Narrative Capital, How Hinduism Scales, and the PMF Pyramid
Sajith Pai's kinda irregular newsletter #17
Welcome to the latest, freshest edition of Sajith Pai’s irregular-ish newsletter. A special thank you to the 135 of you who have signed up since the last newsletter ran, and will receive their first-ever Sajith Pai newsletter:) Noice!
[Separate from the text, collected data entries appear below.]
-- B replaces A's seven-prefix startswith scan by an index-based scan: find the first two
-- spaces, look the first word up in a dict of possible second city words, and slice at
-- the chosen space (objective: alternative).

-- ===== PORT A =====
-- the set literal of multi-word cities, in source order (the prefixes are mutually
-- exclusive, so Python's set-iteration order cannot affect the result)
def pvCities : List String :=
  PySem.Set.ofList ["Kansas City", "Los Angeles", "New York", "San Diego",
                    "San Francisco", "St. Louis", "Tampa Bay"]

-- the 'for city in multi_word_cities' loop: first matching prefix returns the slice
def pvALoop (full_name : String) : List String → Option String
  | [] => none
  | city :: rest =>
    let pref := city ++ " "
    if PySem.Str.startswith full_name pref then
      some (PySem.Str.slice full_name (some (PySem.Str.len pref)) none)
    else pvALoop full_name rest

def get_team_nickname (full_name : String) : String :=
  match pvALoop full_name pvCities with
  | some r => r
  | none =>
    -- full_name.split(" ", 1)[-1]; split always returns a nonempty list, so [-1] never raises
    ((PySem.List.pyGet? ((PySem.Str.splitMax? full_name " " 1).getD []) (-1)).getD "")

-- ===== PORT B =====
-- the dict literal city_second: first city word ↦ tuple of possible second words
def pvCityDict : PySem.Dict String (List String) :=
  ⟨[("Kansas", ["City"]), ("Los", ["Angeles"]), ("New", ["York"]),
    ("San", ["Diego", "Francisco"]), ("St.", ["Louis"]), ("Tampa", ["Bay"])]⟩

def get_team_nickname_alt (full_name : String) : String :=
  let i := PySem.Str.find full_name " "
  if i = -1 then full_name
  else
    let j := PySem.Str.findFrom full_name " " (i + 1)
    if j ≠ -1 ∧ (pvCityDict.getD (PySem.Str.slice full_name none (some i)) []).contains
        (PySem.Str.slice full_name (some (i + 1)) (some j)) = true then
      PySem.Str.slice full_name (some (j + 1)) none
    else
      PySem.Str.slice full_name (some (i + 1)) none

-- ===== PRECONDITION & SPEC =====
def Spec_get_team_nickname (full_name : String) (out : String) : Prop := out = get_team_nickname_alt full_name
instance (full_name : String) (out : String) : Decidable (Spec_get_team_nickname full_name out) := by unfold Spec_get_team_nickname; infer_instance

-- ===== CLAIM (what is proved, stated in full; the proofs are below) =====
def Claim_equal_get_team_nickname : Prop := ∀ (full_name : String), Dom_get_team_nickname full_name → Spec_get_team_nickname full_name (get_team_nickname full_name)

-- ===== LEMMAS AND PROOFS =====

-- "is not a space": the predicate characterising words
def pvP (c : Char) : Bool := c != ' '

-- find.go on sub = [' '] returns k + index of the first space, or -1
theorem pv_findgo (L : List Char) : ∀ (k : Nat),
    PySem.Chars.find.go [' '] L k =
      if ' ' ∈ L then ((k + (L.takeWhile pvP).length : Nat) : Int) else -1 := by
  induction L with
  | nil => intro k; simp [PySem.Chars.find.go]
  | cons c t ih =>
    intro k
    by_cases hc : c = ' '
    · subst hc
      simp [PySem.Chars.find.go, List.isPrefixOf, List.takeWhile, pvP]
    · have hb : pvP c = true := by simp [pvP, hc]
      simp only [PySem.Chars.find.go, List.isPrefixOf, List.takeWhile_cons_of_pos hb,
        List.mem_cons]
      rw [if_neg (by simp [Ne.symm hc])]
      rw [ih (k + 1)]
      by_cases hm : ' ' ∈ t
      · simp [hm, Ne.symm hc]; omega
      · simp [hm, Ne.symm hc]

-- find on [' '] characterised: index of the first space, -1 if none
theorem pv_find (L : List Char) :
    PySem.Chars.find L [' '] =
      if ' ' ∈ L then (((L.takeWhile pvP).length : Nat) : Int) else -1 := by
  rw [PySem.Chars.find, pv_findgo]; simp

-- budget 0: the whole remainder becomes the final part
theorem pv_go0 (fuel : Nat) (l cur : List Char) (acc : List (List Char)) :
    PySem.Chars.splitOnMax.go [' '] fuel 0 l cur acc = acc.reverse ++ [cur.reverse ++ l] := by
  cases fuel <;> cases l <;> simp [PySem.Chars.splitOnMax.go]

-- budget 1: split off the first word, remainder is the last part
theorem pv_go1 (l : List Char) : ∀ (fuel : Nat), l.length ≤ fuel → ∀ (cur : List Char) (acc : List (List Char)),
    PySem.Chars.splitOnMax.go [' '] fuel 1 l cur acc =
      acc.reverse ++ (if ' ' ∈ l then
        [cur.reverse ++ l.takeWhile pvP, (l.dropWhile pvP).tail]
      else [cur.reverse ++ l]) := by
  induction l with
  | nil =>
    intro fuel _ cur acc
    cases fuel <;> simp [PySem.Chars.splitOnMax.go]
  | cons c rest ih =>
    intro fuel hlen cur acc
    cases fuel with
    | zero => simp at hlen
    | succ f =>
      by_cases hc : c = ' '
      · subst hc
        simp [PySem.Chars.splitOnMax.go, List.isPrefixOf, pv_go0, pvP, List.takeWhile, List.dropWhile]
      · have hlen' : rest.length ≤ f := by simp at hlen; omega
        have hb : pvP c = true := by simp [pvP, hc]
        simp [PySem.Chars.splitOnMax.go, List.isPrefixOf, ih f hlen',
              List.takeWhile_cons_of_pos hb, List.dropWhile_cons_of_pos hb, List.mem_cons]
        by_cases hm : ' ' ∈ rest <;> simp [hm, Ne.symm hc]

-- splitOnMax with maxsplit 1, characterised
theorem pv_split1 (L : List Char) :
    PySem.Chars.splitOnMax L [' '] 1 =
      if ' ' ∈ L then [L.takeWhile pvP, (L.dropWhile pvP).tail] else [L] := by
  rw [PySem.Chars.splitOnMax, if_neg (by norm_num : ¬ (1:Int) < 0),
      show ((1:Int)).toNat = 1 from rfl, pv_go1 L (L.length + 1) (by omega)]
  split <;> simp

-- split(" ", 1) on the string level
theorem pv_parts1 (s : String) :
    (PySem.Str.splitMax? s " " 1).getD [] =
      (if ' ' ∈ s.toList then
        [s.toList.takeWhile pvP, (s.toList.dropWhile pvP).tail]
      else [s.toList]).map String.ofList := by
  have hsep : (" " : String).toList = [' '] := rfl
  simp [PySem.Str.splitMax?, PySem.Chars.splitMax?, hsep, pv_split1]

-- a space-free word followed by ' ' is exactly what takeWhile/dropWhile split off
theorem pv_word (X : List Char) (t : List Char) (h : X.all pvP = true) :
    (X ++ ' ' :: t).takeWhile pvP = X ∧ (X ++ ' ' :: t).dropWhile pvP = ' ' :: t := by
  induction X with
  | nil => simp [pvP]
  | cons c rest ih =>
    rw [List.all_cons, Bool.and_eq_true] at h
    have := ih h.2
    simp [List.takeWhile_cons_of_pos h.1, List.dropWhile_cons_of_pos h.1, this.1, this.2]

-- a char list containing a space decomposes as word ++ ' ' :: rest
theorem pv_decomp (L : List Char) (h : ' ' ∈ L) :
    L = L.takeWhile pvP ++ ' ' :: (L.dropWhile pvP).tail := by
  induction L with
  | nil => simp at h
  | cons c rest ih =>
    by_cases hc : c = ' '
    · subst hc; simp [List.takeWhile, List.dropWhile, pvP]
    · have hm : ' ' ∈ rest := by rcases List.mem_cons.mp h with h | h; exact absurd h.symm hc; exact h
      have hb : pvP c = true := by simp [pvP, hc]
      rw [List.takeWhile_cons_of_pos hb, List.dropWhile_cons_of_pos hb, List.cons_append]
      exact congrArg (c :: ·) (ih hm)

-- if s = w1 ++ ' ' ++ w2 ++ ' ' ++ r then s starts with "w1 w2 "
theorem pv_sw (s : String) (w1 w2 r : List Char)
    (h1 : s.toList = w1 ++ ' ' :: (w2 ++ ' ' :: r)) (c : String)
    (hkey : String.ofList w1 ++ " " ++ String.ofList w2 = c) :
    PySem.Str.startswith s (c ++ " ") = true := by
  have hct : c.toList = w1 ++ ' ' :: w2 := by rw [← hkey]; simp
  rw [PySem.Str.startswith, PySem.Chars.startswith_iff]
  refine ⟨r, ?_⟩
  simp [hct, h1]

-- evaluating A's slice full_name[len(pre):] when pre is a prefix
theorem pv_sliceA (s : String) (pre : String) (t : List Char) (hs : s.toList = pre.toList ++ t) :
    PySem.Str.slice s (some (PySem.Str.len pre)) none = String.ofList t := by
  rw [PySem.Str.slice, PySem.Str.len, PySem.Chars.slice, PySem.List.slice_from_natCast, hs,
      List.drop_left]

-- the dict lookup hitting means the reconstructed two-word city is listed
theorem pv_dict_imp (w1 w2 : String)
    (h : (pvCityDict.getD w1 []).contains w2 = true) :
    w1 ++ " " ++ w2 ∈ pvCities := by
  by_cases h1 : w1 = "Kansas"
  · subst h1; simp [pvCityDict, PySem.Dict.getD, PySem.Dict.get?] at h
    subst h; decide
  by_cases h2 : w1 = "Los"
  · subst h2; simp [pvCityDict, PySem.Dict.getD, PySem.Dict.get?] at h
    subst h; decide
  by_cases h3 : w1 = "New"
  · subst h3; simp [pvCityDict, PySem.Dict.getD, PySem.Dict.get?] at h
    subst h; decide
  by_cases h4 : w1 = "San"
  · subst h4; simp [pvCityDict, PySem.Dict.getD, PySem.Dict.get?] at h
    rcases h with rfl | rfl <;> decide
  by_cases h5 : w1 = "St."
  · subst h5; simp [pvCityDict, PySem.Dict.getD, PySem.Dict.get?] at h
    subst h; decide
  by_cases h6 : w1 = "Tampa"
  · subst h6; simp [pvCityDict, PySem.Dict.getD, PySem.Dict.get?] at h
    subst h; decide
  · exfalso
    have e1 : (("Kansas":String) == w1) = false := by simp [Ne.symm h1]
    have e2 : (("Los":String) == w1) = false := by simp [Ne.symm h2]
    have e3 : (("New":String) == w1) = false := by simp [Ne.symm h3]
    have e4 : (("San":String) == w1) = false := by simp [Ne.symm h4]
    have e5 : (("St.":String) == w1) = false := by simp [Ne.symm h5]
    have e6 : (("Tampa":String) == w1) = false := by simp [Ne.symm h6]
    simp [pvCityDict, PySem.Dict.getD, PySem.Dict.get?, List.find?,
          e1, e2, e3, e4, e5, e6] at h

-- B's value when the input is X ++ " " ++ Y ++ " " ++ t and Y is listed under X
theorem pv_B_pos (s X Y : String) (t : List Char)
    (hX : X.toList.all pvP = true) (hY : Y.toList.all pvP = true)
    (hs : s.toList = X.toList ++ ' ' :: (Y.toList ++ ' ' :: t))
    (hmem : (pvCityDict.getD X []).contains Y = true) :
    get_team_nickname_alt s = String.ofList t := by
  have hw1 := pv_word X.toList (Y.toList ++ ' ' :: t) hX
  have hw2 := pv_word Y.toList t hY
  have hfind : PySem.Str.find s " " = (X.toList.length : Int) := by
    rw [PySem.Str.find_eq, show (" ":String).toList = [' '] from rfl, pv_find, hs,
        if_pos (by simp), hw1.1]
  have hsplit : s.toList = (X.toList ++ [' ']) ++ (Y.toList ++ ' ' :: t) := by
    rw [hs]; simp
  have hdrop1 : s.toList.drop (X.toList.length + 1) = Y.toList ++ ' ' :: t := by
    rw [hsplit, show X.toList.length + 1 = (X.toList ++ [' ']).length by simp, List.drop_left]
  have hlen : X.toList.length + 1 ≤ s.toList.length := by
    rw [hs]; simp
  have hffrom : PySem.Str.findFrom s " " ((X.toList.length : Int) + 1) =
      ((X.toList.length + 1 + Y.toList.length : Nat) : Int) := by
    rw [PySem.Str.findFrom_eq, show (" ":String).toList = [' '] from rfl,
        show ((X.toList.length : Int) + 1) = ((X.toList.length + 1 : Nat) : Int) by omega,
        PySem.Chars.findFrom_natCast _ _ _ hlen, hdrop1, pv_find,
        if_pos (show ' ' ∈ Y.toList ++ ' ' :: t by simp), hw2.1, if_neg (by omega)]
    omega
  have hslice0 : PySem.Str.slice s none (some ((X.toList.length : Nat) : Int)) = X := by
    rw [PySem.Str.slice.eq_1, PySem.Chars.slice_eq_listSlice,
        PySem.List.slice_to _ (by positivity), Int.toNat_natCast, hs, List.take_left']
    · exact String.ofList_toList
    · rfl
  have hslice12 : PySem.Str.slice s (some ((X.toList.length : Int) + 1))
      (some (((X.toList.length + 1 + Y.toList.length : Nat) : Int))) = Y := by
    rw [PySem.Str.slice.eq_1, PySem.Chars.slice_eq_listSlice,
        show ((X.toList.length : Int) + 1) = ((X.toList.length + 1 : Nat) : Int) by omega,
        PySem.List.slice_natCast, hdrop1,
        show X.toList.length + 1 + Y.toList.length - (X.toList.length + 1) = Y.toList.length by omega,
        List.take_left']
    · exact String.ofList_toList
    · rfl
  have hdrop2 : s.toList.drop (X.toList.length + 1 + Y.toList.length + 1) = t := by
    rw [show s.toList = (X.toList ++ ' ' :: Y.toList ++ [' ']) ++ t by rw [hs]; simp,
        show X.toList.length + 1 + Y.toList.length + 1 = (X.toList ++ ' ' :: Y.toList ++ [' ']).length by simp; omega,
        List.drop_left]
  have hslice3 : PySem.Str.slice s (some (((X.toList.length + 1 + Y.toList.length : Nat) : Int) + 1)) none
      = String.ofList t := by
    rw [PySem.Str.slice.eq_1, PySem.Chars.slice_eq_listSlice,
        show (((X.toList.length + 1 + Y.toList.length : Nat) : Int) + 1) = ((X.toList.length + 1 + Y.toList.length + 1 : Nat) : Int) by omega,
        PySem.List.slice_from _ (by positivity), Int.toNat_natCast, hdrop2]
  rw [get_team_nickname_alt]
  simp only [hfind]
  rw [if_neg (by omega)]
  simp only [hffrom, hslice12]
  rw [if_pos ⟨by omega, by rw [show ((X.toList.length : Int)) = ((X.toList.length : Nat) : Int) by rfl, hslice0]; exact hmem⟩]
  exact hslice3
Quick housekeeping announcements. The newsletter has two permanent sections. Writings - where I usually write an original piece, typically about venture or the startup ecosystem, and, Readings - about what I read and learnt about. As some of you are aware, I am reducing my information diet away from articles / newsletters to podcasts / podcast transcripts (and of course books). So the list of readings will be heavily tilted in favour of podcast transcripts. This time there is a new section, the rather imaginatively-named Personal section, that has well, some personal updates.
Personal
After two-and-a-half-years or so of precaution and care, I finally got infected by COVID-19. I was diagnosed yesterday, and have been isolating since then. From what I can make out, it seems to be a mild infection (at least thus far). Barring a bad cough, and some body aches yesterday, I haven’t had any issues.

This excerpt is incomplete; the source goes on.